The Case for Federal Performance Bonus Transparency | Open The Books Oversight Report 10_The_Case_for_Federal_Performance_Bonus_Transparency

March 20, 2018 10:00 AM


1. In FY2016, the federal government doled out $1.5 billion in incentive, recruitment, relocation, retention, and performance bonuses.

2. The federal government disclosed 330,000 employees received bonuses totaling $351 million in FY2016.

3. Approximately $1.1 billion in federal performance bonuses were withheld from disclosure in FY2016.

4. All federal performance bonuses are shielded by anti-transparency language inserted into federal union contracts. According to the U.S. Office of Personnel Management, performance bonuses are sometimes based on salary amount and performance rating, and disclosure may allow others to determine an employee's rating. 5. According to a Government Accountability Office audit published last summer using 2013 data, 99.6 percent of all federal workers received job performance ratings of "fully successful." That's a higher rating than the advertised purity of Ivory soap (99.3 percent).

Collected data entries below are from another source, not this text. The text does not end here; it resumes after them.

def Spec_degenerate_primer_hits_on_strand_py (primer : String) (template : String) (max_mismatch : Int) (require_3prime_match : Bool) (out : List Int) : Prop := out = degenerate_primer_hits_on_strand_py_alt primer template max_mismatch require_3prime_match
instance (primer : String) (template : String) (max_mismatch : Int) (require_3prime_match : Bool) (out : List Int) : Decidable (Spec_degenerate_primer_hits_on_strand_py primer template max_mismatch require_3prime_match out) := by unfold Spec_degenerate_primer_hits_on_strand_py; infer_instance

-- ===== CLAIM (what is proved, stated in full; the proofs are below) =====
def Claim_equal_degenerate_primer_hits_on_strand_py : Prop := ∀ (primer : String) (template : String) (max_mismatch : Int) (require_3prime_match : Bool), Dom_degenerate_primer_hits_on_strand_py primer template max_mismatch require_3prime_match → Pre_degenerate_primer_hits_on_strand_py primer template max_mismatch require_3prime_match → Spec_degenerate_primer_hits_on_strand_py primer template max_mismatch require_3prime_match (degenerate_primer_hits_on_strand_py primer template max_mismatch require_3prime_match)

-- ===== LEMMAS AND PROOFS =====

lemma upperChar_idem (c : Char) : PySem.Chars.upperChar (PySem.Chars.upperChar c) = PySem.Chars.upperChar c := by
  unfold PySem.Chars.upperChar PySem.Chars.islower
  split_ifs with h1 h2 <;> try rfl
  exfalso
  simp only [Bool.and_eq_true, decide_eq_true_eq, Char.le_def, UInt32.le_iff_toNat_le] at h1 h2
  have hlo : 97 ≤ c.toNat := h1.1
  have hhi : c.toNat ≤ 122 := h1.2
  have hv : (Char.ofNat (c.toNat - 32)).toNat = c.toNat - 32 := by
    rw [Char.toNat_ofNat]
    have : (c.toNat - 32).isValidChar := Or.inl (by omega)
    simp [this]
  have h2' : 97 ≤ (Char.ofNat (c.toNat - 32)).toNat := h2.1
  omega

-- elements of an uppercased list (and the default ' ') are fixed points of upperChar
lemma upperChar_getD_upper (l : List Char) (k : Nat) :
    PySem.Chars.upperChar ((PySem.Chars.upper l).getD k ' ') = (PySem.Chars.upper l).getD k ' ' := by
  by_cases h : k < (PySem.Chars.upper l).length
  · rw [List.getD_eq_getElem _ _ h]
    have hk : k < l.length := by simpa [PySem.Chars.upper] using h
    simp [PySem.Chars.upper, upperChar_idem]
  · rw [List.getD_eq_default _ _ (by omega)]
    decide

-- iupacMatchPy on characters that are upperChar-fixed is a plain membership test
lemma iupacMatchPy_fixed (a b : Char)
    (ha : PySem.Chars.upperChar a = a) (hb : PySem.Chars.upperChar b = b) :
    iupacMatchPy a b = (iupacAllowed a).contains b := by
  unfold iupacMatchPy; rw [ha, hb]
theorem pvMapB_vals : ∀ p ∈ pvMapB, p.2 ≠ [] ∧ ∀ c ∈ p.2, PySem.Chars.isspace c = false := by
  have h := pvMapB_vals_b
  simp only [List.all_eq_true, Bool.and_eq_true, Bool.not_eq_true', List.isEmpty_eq_false_iff] at h
  exact fun p hp => ⟨(h p hp).1, fun c hc => by simpa using (h p hp).2 c hc⟩

-- tokens of w are nonempty and drawn from w's characters
theorem tok_spec (w : List Char) : ∀ t ∈ pvTok w, t ≠ [] ∧ ∀ c ∈ t, c ∈ w := by
  induction w using pvTok.induct with
  | case1 => simp [pvTok]
  | case2 c => simp [pvTok]
  | case3 c c2 rest hsome ih =>
    rw [pvTok, if_pos hsome]
    intro t ht
    rcases List.mem_cons.mp ht with h | h
    · subst h
      refine ⟨by simp, ?_⟩
      intro x hx
      rcases List.mem_cons.mp hx with h | h
      · simp [h]
      · simp at h; simp [h]
    · obtain ⟨h1, h2⟩ := ih t h
      exact ⟨h1, fun c' hc' => by simp [h2 c' hc']⟩
  | case4 c c2 rest hnone ih =>
    rw [pvTok, if_neg hnone]
    intro t ht
    rcases List.mem_cons.mp ht with h | h
    · subst h
      exact ⟨by simp, by intro x hx; simp at hx; simp [hx]⟩
    · obtain ⟨h1, h2⟩ := ih t h
      refine ⟨h1, fun c' hc' => ?_⟩
      have := h2 c' hc'
      rcases List.mem_cons.mp this with h' | h'
      · simp [h']
      · simp [h']

theorem tok_ne_nil (w : List Char) (hw : w ≠ []) : pvTok w ≠ [] := by
  cases w with
  | nil => simp at hw
  | cons c rest =>
    cases rest with
    | nil => simp [pvTok]
    | cons c2 r => rw [pvTok]; split <;> simp

-- per-word output: nonempty and whitespace-free, for a nonempty whitespace-free word
theorem fword_spec (w : List Char) (hne : w ≠ []) (hw : ∀ c ∈ w, PySem.Chars.isspace c = false) :
    pvXlitB w ≠ [] ∧ ∀ c ∈ pvXlitB w, PySem.Chars.isspace c = false := by
  have hchunk : ∀ t ∈ pvTok w,
      (pvMapB.lookup t).getD t ≠ [] ∧
        ∀ c ∈ (pvMapB.lookup t).getD t, PySem.Chars.isspace c = false := by
    intro t ht
    obtain ⟨h1, h2⟩ := tok_spec w t ht
    cases hl : pvMapB.lookup t with
    | none => exact ⟨by simpa using h1, fun c hc => hw c (h2 c (by simpa using hc))⟩
    | some v =>
      have := pvMapB_vals (t, v) (lookup_mem pvMapB t v hl)
      exact ⟨by simpa using this.1, fun c hc => this.2 c (by simpa using hc)⟩
  constructor
  · obtain ⟨t, l, htl⟩ : ∃ t l, pvTok w = t :: l := by
      cases hx : pvTok w with
      | nil => exact absurd hx (tok_ne_nil w hne)
      | cons t l => exact ⟨t, l, rfl⟩
    have h1 := (hchunk t (by simp [htl])).1
    rw [pvXlitB, htl, List.flatMap_cons]
    intro hcon
    rw [List.append_eq_nil_iff] at hcon
    exact h1 hcon.1
  · intro c hc
    rw [pvXlitB] at hc
    obtain ⟨t, ht, hct⟩ := List.mem_flatMap.mp hc
    exact (hchunk t ht).2 c hct

theorem flatTrail (ws : List (List Char)) (h : ws ≠ []) :
    ws.flatMap (fun w => w ++ [' ']) = PySem.Chars.join [' '] ws ++ [' '] := by
  induction ws with
  | nil => simp at h
  | cons w rest ih =>
    cases rest with
    | nil => simp [PySem.Chars.join_singleton]
    | cons w2 r =>
      rw [List.flatMap_cons, ih (by simp), PySem.Chars.join_cons_cons]
      simp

6. Forcing open the federal performance bonus data will require an act of Congress. Congressman Mark Sanford (SC-1) spearheaded the Performance Bonus Sunshine Act which would require the disclosure of federal performance bonuses.

7. Bonus transparency is crucial at federal agencies which have demonstrated irresponsible practices in the past. For example, in 2014, the Department of Veterans Affairs doled out hundreds of millions of dollars in undeserved performance bonuses while sick veterans died waiting to see a doctor.

8. Presidio Trust, a small land management agency in San Francisco, California, awarded six of the 10 largest federal bonuses over the last three years (FY2014-2016), including six-figure bonuses to a human resources manager, a program manager, a general attorney, and a realtor.

9. The largest disclosed federal bonus went to Bart Farrell, a human resources manager in charge of processing payroll at Presidio Trust for $141,525.

10. In total, 60 percent of all disclosed bonus dollars were distributed by just five departments or independent agencies. The Department of Transportation paid out the most bonus dollars in FY2016, totaling $54.4 million. The Department of Homeland Security and the Department of Commerce both doled out more than $50 million in bonuses each.